### [EXERCISE AIM]
Which lines below contain "flat"? Copy every one of them.

### [INPUT DATA]
++++

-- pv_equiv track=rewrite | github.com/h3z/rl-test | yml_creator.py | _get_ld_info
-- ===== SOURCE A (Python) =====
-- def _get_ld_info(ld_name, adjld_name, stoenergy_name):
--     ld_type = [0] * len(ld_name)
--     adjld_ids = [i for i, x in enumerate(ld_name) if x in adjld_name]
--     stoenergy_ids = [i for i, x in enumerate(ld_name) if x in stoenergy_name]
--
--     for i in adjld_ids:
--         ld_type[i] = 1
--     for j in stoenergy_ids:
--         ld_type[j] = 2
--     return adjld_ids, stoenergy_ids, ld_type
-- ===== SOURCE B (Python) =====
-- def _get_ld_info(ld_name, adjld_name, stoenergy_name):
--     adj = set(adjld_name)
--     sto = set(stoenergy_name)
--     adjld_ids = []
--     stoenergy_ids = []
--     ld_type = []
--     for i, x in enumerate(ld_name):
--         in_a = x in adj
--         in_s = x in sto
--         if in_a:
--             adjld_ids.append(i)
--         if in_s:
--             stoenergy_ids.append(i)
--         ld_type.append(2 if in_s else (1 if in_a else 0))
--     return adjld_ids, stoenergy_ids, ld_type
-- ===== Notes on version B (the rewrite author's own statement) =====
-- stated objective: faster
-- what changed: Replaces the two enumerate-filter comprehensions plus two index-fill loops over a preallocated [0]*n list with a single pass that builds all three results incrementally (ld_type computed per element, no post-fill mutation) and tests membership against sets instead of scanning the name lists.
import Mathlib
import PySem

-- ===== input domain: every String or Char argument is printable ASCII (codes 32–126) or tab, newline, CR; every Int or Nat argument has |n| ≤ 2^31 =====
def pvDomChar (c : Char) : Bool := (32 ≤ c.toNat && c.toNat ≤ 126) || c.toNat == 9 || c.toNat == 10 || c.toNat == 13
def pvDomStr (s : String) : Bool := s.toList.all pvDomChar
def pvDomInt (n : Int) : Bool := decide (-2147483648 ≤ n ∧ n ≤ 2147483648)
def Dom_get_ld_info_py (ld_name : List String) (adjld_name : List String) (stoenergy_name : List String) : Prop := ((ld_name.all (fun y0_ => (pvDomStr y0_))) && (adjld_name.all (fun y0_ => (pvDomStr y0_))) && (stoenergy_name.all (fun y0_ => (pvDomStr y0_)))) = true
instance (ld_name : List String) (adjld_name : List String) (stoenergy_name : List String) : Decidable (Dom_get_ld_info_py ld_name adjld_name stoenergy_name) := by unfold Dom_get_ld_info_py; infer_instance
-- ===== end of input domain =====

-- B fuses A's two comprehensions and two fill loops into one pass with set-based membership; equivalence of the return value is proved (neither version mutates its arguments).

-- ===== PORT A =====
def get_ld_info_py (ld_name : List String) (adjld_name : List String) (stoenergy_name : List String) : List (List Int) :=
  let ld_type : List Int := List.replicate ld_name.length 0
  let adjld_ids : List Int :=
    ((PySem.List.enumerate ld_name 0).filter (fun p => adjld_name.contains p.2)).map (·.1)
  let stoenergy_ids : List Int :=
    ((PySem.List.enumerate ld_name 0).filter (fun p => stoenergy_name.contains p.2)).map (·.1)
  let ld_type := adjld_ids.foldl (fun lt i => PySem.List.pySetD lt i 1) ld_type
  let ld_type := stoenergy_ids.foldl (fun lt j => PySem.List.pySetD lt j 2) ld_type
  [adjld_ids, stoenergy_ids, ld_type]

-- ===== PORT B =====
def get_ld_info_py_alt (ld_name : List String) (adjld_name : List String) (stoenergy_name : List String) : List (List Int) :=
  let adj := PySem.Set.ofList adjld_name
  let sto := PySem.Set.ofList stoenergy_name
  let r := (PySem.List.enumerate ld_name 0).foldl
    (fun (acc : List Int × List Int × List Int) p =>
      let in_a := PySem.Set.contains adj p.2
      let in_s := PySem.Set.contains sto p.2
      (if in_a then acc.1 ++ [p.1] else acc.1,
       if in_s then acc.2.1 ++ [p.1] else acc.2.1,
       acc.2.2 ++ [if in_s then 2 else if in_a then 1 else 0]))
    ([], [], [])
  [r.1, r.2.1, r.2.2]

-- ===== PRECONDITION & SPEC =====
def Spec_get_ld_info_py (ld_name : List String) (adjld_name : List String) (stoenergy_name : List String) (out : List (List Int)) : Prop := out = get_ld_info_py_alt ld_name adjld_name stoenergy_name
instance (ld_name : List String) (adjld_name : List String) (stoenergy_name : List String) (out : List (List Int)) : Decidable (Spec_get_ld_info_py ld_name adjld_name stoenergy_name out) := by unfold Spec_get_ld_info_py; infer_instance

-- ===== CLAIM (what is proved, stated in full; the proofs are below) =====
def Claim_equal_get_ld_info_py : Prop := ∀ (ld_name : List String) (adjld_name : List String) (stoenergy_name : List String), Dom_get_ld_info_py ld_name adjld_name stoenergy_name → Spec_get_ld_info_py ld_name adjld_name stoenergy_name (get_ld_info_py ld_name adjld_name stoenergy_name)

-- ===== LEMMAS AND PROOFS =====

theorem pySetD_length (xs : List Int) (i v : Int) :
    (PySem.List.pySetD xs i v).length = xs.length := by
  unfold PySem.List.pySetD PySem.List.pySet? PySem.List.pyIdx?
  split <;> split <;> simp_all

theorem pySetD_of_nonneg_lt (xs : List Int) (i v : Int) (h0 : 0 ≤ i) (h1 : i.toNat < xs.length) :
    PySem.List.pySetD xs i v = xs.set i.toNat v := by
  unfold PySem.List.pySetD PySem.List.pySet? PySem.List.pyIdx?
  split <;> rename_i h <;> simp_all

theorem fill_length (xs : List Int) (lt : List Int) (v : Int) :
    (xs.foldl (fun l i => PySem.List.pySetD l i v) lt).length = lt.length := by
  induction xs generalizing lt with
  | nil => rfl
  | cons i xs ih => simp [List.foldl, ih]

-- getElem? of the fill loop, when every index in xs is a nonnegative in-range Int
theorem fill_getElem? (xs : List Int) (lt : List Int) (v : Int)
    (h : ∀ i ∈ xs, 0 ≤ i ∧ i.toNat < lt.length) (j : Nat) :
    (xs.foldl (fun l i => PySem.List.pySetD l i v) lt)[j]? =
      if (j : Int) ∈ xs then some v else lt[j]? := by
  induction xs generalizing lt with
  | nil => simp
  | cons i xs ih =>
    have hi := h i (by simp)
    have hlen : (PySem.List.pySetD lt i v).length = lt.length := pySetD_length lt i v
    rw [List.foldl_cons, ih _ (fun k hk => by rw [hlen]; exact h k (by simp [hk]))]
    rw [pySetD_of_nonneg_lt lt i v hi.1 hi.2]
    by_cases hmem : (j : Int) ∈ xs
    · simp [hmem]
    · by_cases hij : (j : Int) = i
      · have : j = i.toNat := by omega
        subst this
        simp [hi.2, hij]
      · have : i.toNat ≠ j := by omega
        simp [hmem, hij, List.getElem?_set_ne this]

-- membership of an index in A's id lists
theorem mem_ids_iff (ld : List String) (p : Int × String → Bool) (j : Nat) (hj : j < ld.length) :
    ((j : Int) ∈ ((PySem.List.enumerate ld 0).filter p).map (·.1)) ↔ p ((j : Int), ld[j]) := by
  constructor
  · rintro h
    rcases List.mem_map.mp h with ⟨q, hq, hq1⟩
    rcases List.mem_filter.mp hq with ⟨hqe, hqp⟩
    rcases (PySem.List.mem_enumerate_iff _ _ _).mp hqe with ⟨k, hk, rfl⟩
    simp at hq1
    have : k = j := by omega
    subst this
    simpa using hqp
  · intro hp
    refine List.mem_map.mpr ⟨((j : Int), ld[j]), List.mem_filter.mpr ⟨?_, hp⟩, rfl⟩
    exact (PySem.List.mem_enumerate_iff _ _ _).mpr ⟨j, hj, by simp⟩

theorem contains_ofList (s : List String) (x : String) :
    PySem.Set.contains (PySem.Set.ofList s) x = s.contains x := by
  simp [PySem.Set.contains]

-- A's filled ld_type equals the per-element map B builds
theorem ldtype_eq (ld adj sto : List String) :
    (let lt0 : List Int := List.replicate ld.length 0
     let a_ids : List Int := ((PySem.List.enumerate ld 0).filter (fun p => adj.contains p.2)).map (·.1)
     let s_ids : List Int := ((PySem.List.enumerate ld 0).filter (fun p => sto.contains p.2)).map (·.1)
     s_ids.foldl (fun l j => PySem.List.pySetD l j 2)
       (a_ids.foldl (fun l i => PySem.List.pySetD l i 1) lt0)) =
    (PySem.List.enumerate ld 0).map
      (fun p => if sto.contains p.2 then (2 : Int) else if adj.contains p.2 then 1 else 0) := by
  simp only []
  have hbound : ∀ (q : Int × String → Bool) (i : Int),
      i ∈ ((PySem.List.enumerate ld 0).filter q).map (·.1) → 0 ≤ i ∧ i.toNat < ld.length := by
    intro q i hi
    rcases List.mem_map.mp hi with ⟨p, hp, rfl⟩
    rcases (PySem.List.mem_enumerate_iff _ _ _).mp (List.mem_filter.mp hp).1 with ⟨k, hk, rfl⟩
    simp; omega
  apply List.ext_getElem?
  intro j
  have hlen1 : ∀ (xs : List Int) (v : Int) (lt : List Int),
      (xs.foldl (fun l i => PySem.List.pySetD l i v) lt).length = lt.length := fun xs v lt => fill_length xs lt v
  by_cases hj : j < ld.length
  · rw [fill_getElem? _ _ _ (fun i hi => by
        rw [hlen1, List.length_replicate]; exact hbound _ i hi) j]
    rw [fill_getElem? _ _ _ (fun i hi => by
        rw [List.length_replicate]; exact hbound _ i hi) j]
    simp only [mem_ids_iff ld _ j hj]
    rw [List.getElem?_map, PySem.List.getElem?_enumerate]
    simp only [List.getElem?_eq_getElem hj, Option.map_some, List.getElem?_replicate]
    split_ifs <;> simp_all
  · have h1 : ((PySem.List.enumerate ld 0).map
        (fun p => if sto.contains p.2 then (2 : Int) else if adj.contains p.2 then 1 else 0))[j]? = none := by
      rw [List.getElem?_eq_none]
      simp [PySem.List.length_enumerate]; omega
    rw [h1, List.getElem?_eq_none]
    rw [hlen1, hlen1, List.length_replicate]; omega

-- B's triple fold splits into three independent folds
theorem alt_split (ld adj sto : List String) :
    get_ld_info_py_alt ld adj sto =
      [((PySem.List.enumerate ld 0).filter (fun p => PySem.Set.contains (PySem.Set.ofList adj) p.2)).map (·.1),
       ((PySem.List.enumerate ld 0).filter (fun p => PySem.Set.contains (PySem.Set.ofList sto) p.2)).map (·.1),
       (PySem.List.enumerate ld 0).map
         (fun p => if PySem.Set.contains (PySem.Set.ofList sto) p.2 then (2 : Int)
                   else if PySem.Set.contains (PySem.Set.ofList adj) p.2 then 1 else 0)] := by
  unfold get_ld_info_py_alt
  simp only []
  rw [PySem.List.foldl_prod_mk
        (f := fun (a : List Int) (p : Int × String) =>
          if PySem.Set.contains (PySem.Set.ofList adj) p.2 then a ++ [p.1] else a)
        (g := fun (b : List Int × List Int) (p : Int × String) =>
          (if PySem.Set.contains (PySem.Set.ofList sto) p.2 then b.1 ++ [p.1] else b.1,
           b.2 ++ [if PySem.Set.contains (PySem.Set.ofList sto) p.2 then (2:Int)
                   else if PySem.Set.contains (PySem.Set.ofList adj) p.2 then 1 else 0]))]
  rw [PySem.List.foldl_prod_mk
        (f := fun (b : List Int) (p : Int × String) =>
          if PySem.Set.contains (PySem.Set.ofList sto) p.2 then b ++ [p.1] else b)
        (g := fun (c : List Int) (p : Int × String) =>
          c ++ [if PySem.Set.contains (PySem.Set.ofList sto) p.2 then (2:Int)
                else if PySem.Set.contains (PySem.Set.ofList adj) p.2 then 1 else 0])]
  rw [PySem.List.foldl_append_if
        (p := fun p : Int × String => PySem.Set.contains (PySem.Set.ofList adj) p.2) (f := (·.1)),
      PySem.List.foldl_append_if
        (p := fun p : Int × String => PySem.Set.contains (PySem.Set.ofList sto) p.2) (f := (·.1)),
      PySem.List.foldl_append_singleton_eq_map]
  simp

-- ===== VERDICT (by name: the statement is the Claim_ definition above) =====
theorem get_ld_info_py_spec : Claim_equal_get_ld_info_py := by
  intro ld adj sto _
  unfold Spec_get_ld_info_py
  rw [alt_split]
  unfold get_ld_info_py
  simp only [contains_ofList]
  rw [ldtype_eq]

++++

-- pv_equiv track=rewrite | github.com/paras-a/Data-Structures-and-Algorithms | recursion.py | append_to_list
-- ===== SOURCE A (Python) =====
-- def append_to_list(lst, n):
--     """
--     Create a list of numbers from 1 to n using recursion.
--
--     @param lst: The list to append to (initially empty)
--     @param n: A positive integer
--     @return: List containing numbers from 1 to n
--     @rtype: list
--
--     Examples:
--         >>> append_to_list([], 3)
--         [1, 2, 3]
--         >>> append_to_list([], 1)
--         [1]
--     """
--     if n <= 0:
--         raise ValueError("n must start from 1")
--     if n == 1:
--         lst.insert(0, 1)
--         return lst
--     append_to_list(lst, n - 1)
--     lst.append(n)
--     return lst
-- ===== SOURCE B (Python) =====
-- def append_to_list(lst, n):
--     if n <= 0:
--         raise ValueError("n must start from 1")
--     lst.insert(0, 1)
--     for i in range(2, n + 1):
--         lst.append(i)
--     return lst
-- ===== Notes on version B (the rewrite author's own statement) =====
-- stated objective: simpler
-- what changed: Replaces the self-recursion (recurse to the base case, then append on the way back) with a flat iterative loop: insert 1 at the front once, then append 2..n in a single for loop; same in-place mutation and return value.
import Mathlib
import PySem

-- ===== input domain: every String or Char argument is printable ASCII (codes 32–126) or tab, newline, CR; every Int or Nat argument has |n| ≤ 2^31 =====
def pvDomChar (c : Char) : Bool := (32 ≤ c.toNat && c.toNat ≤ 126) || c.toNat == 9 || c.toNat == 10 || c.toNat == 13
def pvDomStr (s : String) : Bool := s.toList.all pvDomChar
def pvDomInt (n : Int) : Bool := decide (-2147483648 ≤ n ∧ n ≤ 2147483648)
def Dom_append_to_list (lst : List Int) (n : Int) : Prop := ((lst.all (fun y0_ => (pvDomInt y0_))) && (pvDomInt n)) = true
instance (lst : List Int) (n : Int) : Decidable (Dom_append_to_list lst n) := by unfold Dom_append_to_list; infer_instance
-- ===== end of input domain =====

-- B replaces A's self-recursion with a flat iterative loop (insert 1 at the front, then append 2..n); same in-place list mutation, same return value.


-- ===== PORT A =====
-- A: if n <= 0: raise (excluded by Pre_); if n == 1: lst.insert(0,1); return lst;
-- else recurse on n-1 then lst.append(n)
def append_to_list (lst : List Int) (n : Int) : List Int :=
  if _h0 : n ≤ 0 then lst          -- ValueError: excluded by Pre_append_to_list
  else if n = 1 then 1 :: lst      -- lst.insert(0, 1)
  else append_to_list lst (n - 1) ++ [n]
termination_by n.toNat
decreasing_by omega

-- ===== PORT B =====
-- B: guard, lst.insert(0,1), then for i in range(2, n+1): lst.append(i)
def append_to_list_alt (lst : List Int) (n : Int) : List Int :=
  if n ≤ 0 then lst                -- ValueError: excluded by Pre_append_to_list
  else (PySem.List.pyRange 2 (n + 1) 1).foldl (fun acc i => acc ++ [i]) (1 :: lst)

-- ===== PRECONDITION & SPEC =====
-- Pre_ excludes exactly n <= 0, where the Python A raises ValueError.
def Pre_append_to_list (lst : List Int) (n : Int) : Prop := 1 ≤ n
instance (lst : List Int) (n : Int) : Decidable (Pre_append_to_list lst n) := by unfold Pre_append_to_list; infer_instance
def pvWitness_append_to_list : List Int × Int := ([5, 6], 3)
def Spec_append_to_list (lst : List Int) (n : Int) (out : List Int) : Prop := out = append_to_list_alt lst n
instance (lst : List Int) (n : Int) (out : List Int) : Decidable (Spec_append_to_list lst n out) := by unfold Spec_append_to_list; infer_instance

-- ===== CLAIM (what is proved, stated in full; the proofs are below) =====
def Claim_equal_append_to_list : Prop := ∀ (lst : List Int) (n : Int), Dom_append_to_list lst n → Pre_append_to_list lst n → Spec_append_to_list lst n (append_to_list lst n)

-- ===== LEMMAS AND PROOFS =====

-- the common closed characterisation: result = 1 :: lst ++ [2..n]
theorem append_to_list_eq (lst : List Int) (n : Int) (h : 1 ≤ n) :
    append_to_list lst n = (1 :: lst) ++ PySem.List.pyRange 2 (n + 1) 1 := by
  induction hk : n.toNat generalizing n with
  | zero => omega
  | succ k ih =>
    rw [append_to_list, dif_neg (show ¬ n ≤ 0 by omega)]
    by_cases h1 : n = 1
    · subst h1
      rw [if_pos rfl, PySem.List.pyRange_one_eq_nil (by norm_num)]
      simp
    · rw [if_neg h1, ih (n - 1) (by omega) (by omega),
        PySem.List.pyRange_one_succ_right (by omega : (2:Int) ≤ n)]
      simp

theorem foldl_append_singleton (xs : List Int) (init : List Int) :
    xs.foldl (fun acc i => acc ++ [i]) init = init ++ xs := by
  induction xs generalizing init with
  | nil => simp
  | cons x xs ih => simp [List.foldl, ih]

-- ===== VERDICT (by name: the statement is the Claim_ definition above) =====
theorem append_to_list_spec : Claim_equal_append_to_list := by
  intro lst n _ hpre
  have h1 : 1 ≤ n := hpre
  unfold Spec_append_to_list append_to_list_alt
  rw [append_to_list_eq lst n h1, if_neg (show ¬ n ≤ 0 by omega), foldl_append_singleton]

++++

### [RESPONSE FOR THIS EXERCISE]
-- what changed: Replaces the self-recursion (recurse to the base case, then append on the way back) with a flat iterative loop: insert 1 at the front once, then append 2..n in a single for loop; same in-place mutation and return value.
-- B replaces A's self-recursion with a flat iterative loop (insert 1 at the front, then append 2..n); same in-place list mutation, same return value.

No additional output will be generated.